Another assumption was that market relations would quickly give way to centralized planning.
Still another assumption that we embraced was that socialism is reducible to social ownership plus comprehensive planning.
Finally, even if we didn’t always explicitly state it, we held that the Party would “run” socialist society.
I would like to briefly revisit each of these assumptions in view of experience and new theoretical insights.
Just as we insist that the ruling class bow to the wishes of the electorate, we should expect no less if a governing left coalition is defeated at the polls. In the past we didn’t accept this, or did so only grudgingly. But going forward – and not for tactical reasons –we have to say unhesitatingly that the democratic will of the people is paramount. Any resistance to this notion will have very negative repercussions on our prospects of gaining a mass constituency and evolving into a mass party.
The American people for good reasons will oppose tearing up the Bill of Rights and the Constitution, scrapping the system of checks and balances on concentrated political power, foregoing political freedoms and individual liberties, or dismantling representative political structures.
Instead, they will want to extend, deepen and modify all of them based on the unfulfilled promises of our democracy, new democratic desires, and the needs of socialist construction.
You might be thinking that this flies in the face of Lenin’s insistence that the working class must “break up and smash the ready-made state machinery and not confine itself merely to laying hold of it.” I would argue, however, that aside from the old structure of repression and violence that should be destroyed, the main thing is to transform the class content of the state structures.
Revolutions combine continuity with deep-going change.
Today millions of people feel alienated from the political process; nearly one-half of the population doesn’t vote. Many people see the government as disconnected from their day-to-day lives, even an obstacle to their aspirations.
To overcome this, new popular institutions and direct forms of governance will likely emerge during the revolutionary process that draw millions into struggle and devolve political power to the grassroots.
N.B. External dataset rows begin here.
-- pv_equiv track=rewrite | github.com/qn06142/coding-python | csphn_hp_seq.py | rising
-- ===== SOURCE A (Python) =====
-- def rising(array, n):
--     sequences = []
--     start = 0
--     for current in range(n):
--         seq = []
--         from_ = current
--         if array[current] < array[current - 1]:
--             start = current
--         while from_ >= start:
--             seq.insert(0, array[from_])
--             from_ -= 1
--             sequences.append(seq.copy())
--     return sequences
-- ===== SOURCE B (Python) =====
-- def rising(array, n):
--     # Pass 1: record each index's run-start (same array[current-1] test as A,
--     # so the index-0 comparison against array[-1] is reproduced).
--     starts = []
--     start = 0
--     for current in range(n):
--         if array[current] < array[current - 1]:
--             start = current
--         starts.append(start)
--     # Pass 2: emit, for each index, the slices ending there, shortest first.
--     out = []
--     for current, s in enumerate(starts):
--         for j in range(current, s - 1, -1):
--             out.append(array[j:current + 1])
--     return out
-- ===== Notes on version B (the rewrite author's own statement) =====
-- stated objective: simpler
-- what changed: Replaced A's single pass with its insert(0)+copy() incremental sequence building inside a while loop by two passes: first compute each index's run-start table, then emit each subsequence directly as a fresh slice array[j:current+1].
import Mathlib
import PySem

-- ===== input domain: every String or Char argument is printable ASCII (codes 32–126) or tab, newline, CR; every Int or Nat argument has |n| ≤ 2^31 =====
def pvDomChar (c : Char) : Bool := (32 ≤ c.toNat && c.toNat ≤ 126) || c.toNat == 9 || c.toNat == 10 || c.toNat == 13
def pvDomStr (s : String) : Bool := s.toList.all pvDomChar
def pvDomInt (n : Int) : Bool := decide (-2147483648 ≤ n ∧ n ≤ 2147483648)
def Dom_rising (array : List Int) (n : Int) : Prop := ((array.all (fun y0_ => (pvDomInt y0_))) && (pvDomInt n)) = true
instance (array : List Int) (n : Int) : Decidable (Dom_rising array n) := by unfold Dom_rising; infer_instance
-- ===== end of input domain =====

-- B replaces A's one-pass insert(0)+copy() incremental build by two passes (a run-start
-- table, then direct slice emission); objective: simpler.

-- ===== PORT A =====
-- the inner 'while from_ >= start' loop of A (seq grows at the front, each copy appended)
def risingWhile (array : List Int) (start : Int) (from_ : Int) (seq : List Int)
    (acc : List (List Int)) : List (List Int) :=
  if _h : start ≤ from_ then
    let seq' := PySem.List.pyGetD array from_ 0 :: seq
    risingWhile array start (from_ - 1) seq' (acc ++ [seq'])
  else acc
termination_by (from_ + 1 - start).toNat
decreasing_by omega

def rising (array : List Int) (n : Int) : List (List Int) :=
  ((PySem.List.pyRange 0 n 1).foldl
    (fun (st : List (List Int) × Int) current =>
      let start := if PySem.List.pyGetD array current 0 < PySem.List.pyGetD array (current - 1) 0
                   then current else st.2
      (risingWhile array start current [] st.1, start))
    ([], 0)).1

-- ===== PORT B =====
-- pass 1 of B: the run-start table
def runStarts (array : List Int) (n : Int) : List Int :=
  ((PySem.List.pyRange 0 n 1).foldl
    (fun (st : List Int × Int) current =>
      let s := if PySem.List.pyGetD array current 0 < PySem.List.pyGetD array (current - 1) 0
               then current else st.2
      (st.1 ++ [s], s))
    ([], 0)).1

def rising_alt (array : List Int) (n : Int) : List (List Int) :=
  (PySem.List.enumerate (runStarts array n) 0).foldl
    (fun out cs =>
      (PySem.List.pyRange cs.1 (cs.2 - 1) (-1)).foldl
        (fun out j => out ++ [PySem.List.slice array (some j) (some (cs.1 + 1))]) out)
    []

-- ===== PRECONDITION & SPEC =====
-- Pre_ excludes exactly the inputs where the Python A raises IndexError (array[current]
-- with current up to n-1 needs n ≤ len(array); the array[-1] read itself is benign).
def Pre_rising (array : List Int) (n : Int) : Prop := n ≤ (array.length : Int)
instance (array : List Int) (n : Int) : Decidable (Pre_rising array n) := by
  unfold Pre_rising; infer_instance

def pvWitness_rising : List Int × Int := ([3, 1, 2], 3)

def Spec_rising (array : List Int) (n : Int) (out : List (List Int)) : Prop := out = rising_alt array n
instance (array : List Int) (n : Int) (out : List (List Int)) : Decidable (Spec_rising array n out) := by unfold Spec_rising; infer_instance

-- ===== CLAIM (what is proved, stated in full; the proofs are below) =====
def Claim_equal_rising : Prop := ∀ (array : List Int) (n : Int), Dom_rising array n → Pre_rising array n → Spec_rising array n (rising array n)

-- ===== LEMMAS AND PROOFS =====

-- A's per-iteration step and B's pass-1 step, named for the proofs
def stepA (array : List Int) (st : List (List Int) × Int) (current : Int) :
    List (List Int) × Int :=
  let start := if PySem.List.pyGetD array current 0 < PySem.List.pyGetD array (current - 1) 0
               then current else st.2
  (risingWhile array start current [] st.1, start)

def stepS (array : List Int) (st : List Int × Int) (current : Int) : List Int × Int :=
  let s := if PySem.List.pyGetD array current 0 < PySem.List.pyGetD array (current - 1) 0
           then current else st.2
  (st.1 ++ [s], s)

-- what B emits for the table entry (index c, run start s)
def emitOne (array : List Int) (cs : Int × Int) : List (List Int) :=
  (PySem.List.pyRange cs.1 (cs.2 - 1) (-1)).map
    (fun j => PySem.List.slice array (some j) (some (cs.1 + 1)))

def emitAll (array : List Int) (l : List Int) : List (List Int) :=
  (PySem.List.enumerate l 0).flatMap (emitOne array)

lemma rising_eq_foldA (array : List Int) (n : Int) :
    rising array n = ((PySem.List.pyRange 0 n 1).foldl (stepA array) ([], 0)).1 := rfl

lemma runStarts_eq_foldS (array : List Int) (n : Int) :
    runStarts array n = ((PySem.List.pyRange 0 n 1).foldl (stepS array) ([], 0)).1 := rfl

lemma rising_alt_eq_emitAll (array : List Int) (n : Int) :
    rising_alt array n = emitAll array (runStarts array n) := by
  unfold rising_alt emitAll emitOne
  simp only [PySem.List.foldl_append_singleton_eq_map]
  rw [PySem.List.foldl_append_eq_flatMap]
  simp

-- consing the next element onto a suffix slice extends the slice by one
lemma slice_cons (array : List Int) (f c : Int) (h0 : 0 ≤ f) (h1 : f < (array.length : Int))
    (h2 : f ≤ c) :
    PySem.List.pyGetD array f 0 :: PySem.List.slice array (some (f + 1)) (some (c + 1))
      = PySem.List.slice array (some f) (some (c + 1)) := by
  rw [PySem.List.pyGetD_eq_getElem array 0 h0 h1,
      PySem.List.slice_toNat array (by omega) (by omega),
      PySem.List.slice_toNat array h0 (by omega),
      List.drop_eq_getElem_cons (i := f.toNat) (by omega)]
  have h3 : (f + 1).toNat = f.toNat + 1 := by omega
  have h4 : (c + 1).toNat - f.toNat = ((c + 1).toNat - (f + 1).toNat) + 1 := by omega
  rw [h3, h4, List.take_succ_cons]
  rw [show (c + 1).toNat - (f.toNat + 1) = (c + 1).toNat - (f + 1).toNat by omega]

-- A's while loop produces exactly B's slices, shortest first
lemma risingWhile_eq (array : List Int) (c : Int) (hc : c < (array.length : Int)) :
    ∀ (k : Nat) (f s : Int), (f + 1 - s).toNat = k → 0 ≤ s → s - 1 ≤ f → f ≤ c →
      ∀ (acc : List (List Int)),
      risingWhile array s f (PySem.List.slice array (some (f + 1)) (some (c + 1))) acc
        = acc ++ (PySem.List.pyRange f (s - 1) (-1)).map
            (fun j => PySem.List.slice array (some j) (some (c + 1))) := by
  intro k
  induction k with
  | zero =>
    intro f s hk h0 h1 h2 acc
    have hfs : f = s - 1 := by omega
    rw [risingWhile, dif_neg (by omega), PySem.List.pyRange_neg_one_eq_nil (by omega)]
    simp
  | succ k ih =>
    intro f s hk h0 h1 h2 acc
    have hsf : s ≤ f := by omega
    rw [risingWhile, dif_pos hsf]
    have hcons := slice_cons array f c (by omega) (by omega) h2
    simp only [hcons]
    have hf1 : f = (f - 1) + 1 := by omega
    have := ih (f - 1) s (by omega) h0 (by omega) (by omega)
      (acc ++ [PySem.List.slice array (some f) (some (c + 1))])
    rw [show PySem.List.slice array (some f) (some (c + 1))
          = PySem.List.slice array (some ((f - 1) + 1)) (some (c + 1)) by rw [← hf1]] at this ⊢
    rw [this, PySem.List.pyRange_neg_one_cons (show s - 1 < f by omega)]
    simp

-- the joint invariant of A's fold and B's pass-1 fold
lemma fold_invariant (array : List Int) :
    ∀ (m : Nat), (m : Int) ≤ (array.length : Int) →
      ((PySem.List.pyRange 0 (m : Int) 1).foldl (stepA array) ([], 0)).2
          = ((PySem.List.pyRange 0 (m : Int) 1).foldl (stepS array) ([], 0)).2 ∧
        0 ≤ ((PySem.List.pyRange 0 (m : Int) 1).foldl (stepS array) ([], 0)).2 ∧
        ((PySem.List.pyRange 0 (m : Int) 1).foldl (stepS array) ([], 0)).2 ≤ (m : Int) ∧
        ((PySem.List.pyRange 0 (m : Int) 1).foldl (stepS array) ([], 0)).1.length = m ∧
        ((PySem.List.pyRange 0 (m : Int) 1).foldl (stepA array) ([], 0)).1
          = emitAll array ((PySem.List.pyRange 0 (m : Int) 1).foldl (stepS array) ([], 0)).1 := by
  intro m
  induction m with
  | zero =>
    intro _
    rw [PySem.List.pyRange_one_eq_nil (by omega)]
    simp [emitAll, PySem.List.enumerate_nil]
  | succ m ih =>
    intro hlen
    obtain ⟨h2, hpos, hle, hlenS, hemit⟩ := ih (by push_cast at hlen ⊢; omega)
    have hcast : (((m + 1 : Nat)) : Int) = (m : Int) + 1 := by push_cast; ring
    rw [hcast, PySem.List.pyRange_one_succ_right (by positivity), List.foldl_append,
        List.foldl_append]
    set Ap := (PySem.List.pyRange 0 (m : Int) 1).foldl (stepA array) ([], 0) with hAp
    set Sp := (PySem.List.pyRange 0 (m : Int) 1).foldl (stepS array) ([], 0) with hSp
    simp only [List.foldl_cons, List.foldl_nil, stepA, stepS]
    rw [h2]
    set s : Int := if PySem.List.pyGetD array (m : Int) 0
        < PySem.List.pyGetD array ((m : Int) - 1) 0 then (m : Int) else Sp.2 with hs
    have hmlen : (m : Int) < (array.length : Int) := by push_cast at hlen; omega
    have hs0 : 0 ≤ s := by rw [hs]; split <;> omega
    have hsm : s ≤ (m : Int) := by rw [hs]; split <;> omega
    refine ⟨rfl, hs0, by omega, by simp [hlenS], ?_⟩
    show risingWhile array s (m : Int) [] Ap.1 = emitAll array (Sp.1 ++ [s])
    have hnil : ([] : List Int)
        = PySem.List.slice array (some ((m : Int) + 1)) (some ((m : Int) + 1)) := by
      rw [PySem.List.slice_toNat array (by omega) (by omega)]
      simp
    have hw := risingWhile_eq array (m : Int) hmlen ((m : Int) + 1 - s).toNat (m : Int) s rfl
          hs0 (by omega) (by omega) Ap.1
    rw [← hnil] at hw
    rw [hw, hemit]
    unfold emitAll
    rw [PySem.List.enumerate_append, List.flatMap_append, hlenS]
    simp [emitOne, PySem.List.enumerate_cons, PySem.List.enumerate_nil]

-- ===== VERDICT (by name: the statement is the Claim_ definition above) =====
theorem rising_spec : Claim_equal_rising := by
  intro array n _ hpre
  unfold Spec_rising
  rw [rising_alt_eq_emitAll, rising_eq_foldA, runStarts_eq_foldS]
  by_cases hn : n ≤ 0
  · rw [PySem.List.pyRange_one_eq_nil hn]
    simp [emitAll, PySem.List.enumerate_nil]
  · have hn' : n = ((n.toNat : Nat) : Int) := by omega
    rw [hn']
    exact (fold_invariant array n.toNat (by unfold Pre_rising at hpre; omega)).2.2.2.2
With regard to the reach of the state, the experience of 20th century socialist construction suggests that either non-governmental organizations or lower levels of government should perform many of the functions that were previously done at the highest level. Undoubtedly, federal power would still have a substantial role. But such power, it must be admitted, is distant, beyond the reach of the very masses of people who are supposed to be authors and architects of the new society.
The socialist state will be coercive like other class-based states, but with this difference: it will also be infinitely more democratic and emancipatory than its predecessors.
Some flinch at the idea of a coercive side to a socialist state. But I would reply this way: To begin with, the opponents of socialism are unlikely to graciously accept their defeat. Historical experience suggests that they will fight back vigorously, using legal and illegal means.
Thus, legal measures that protect and consolidate the revolution will have to be enacted and the police, armed forces, and other instruments of repression will have to be dissolved and reconstituted along different lines.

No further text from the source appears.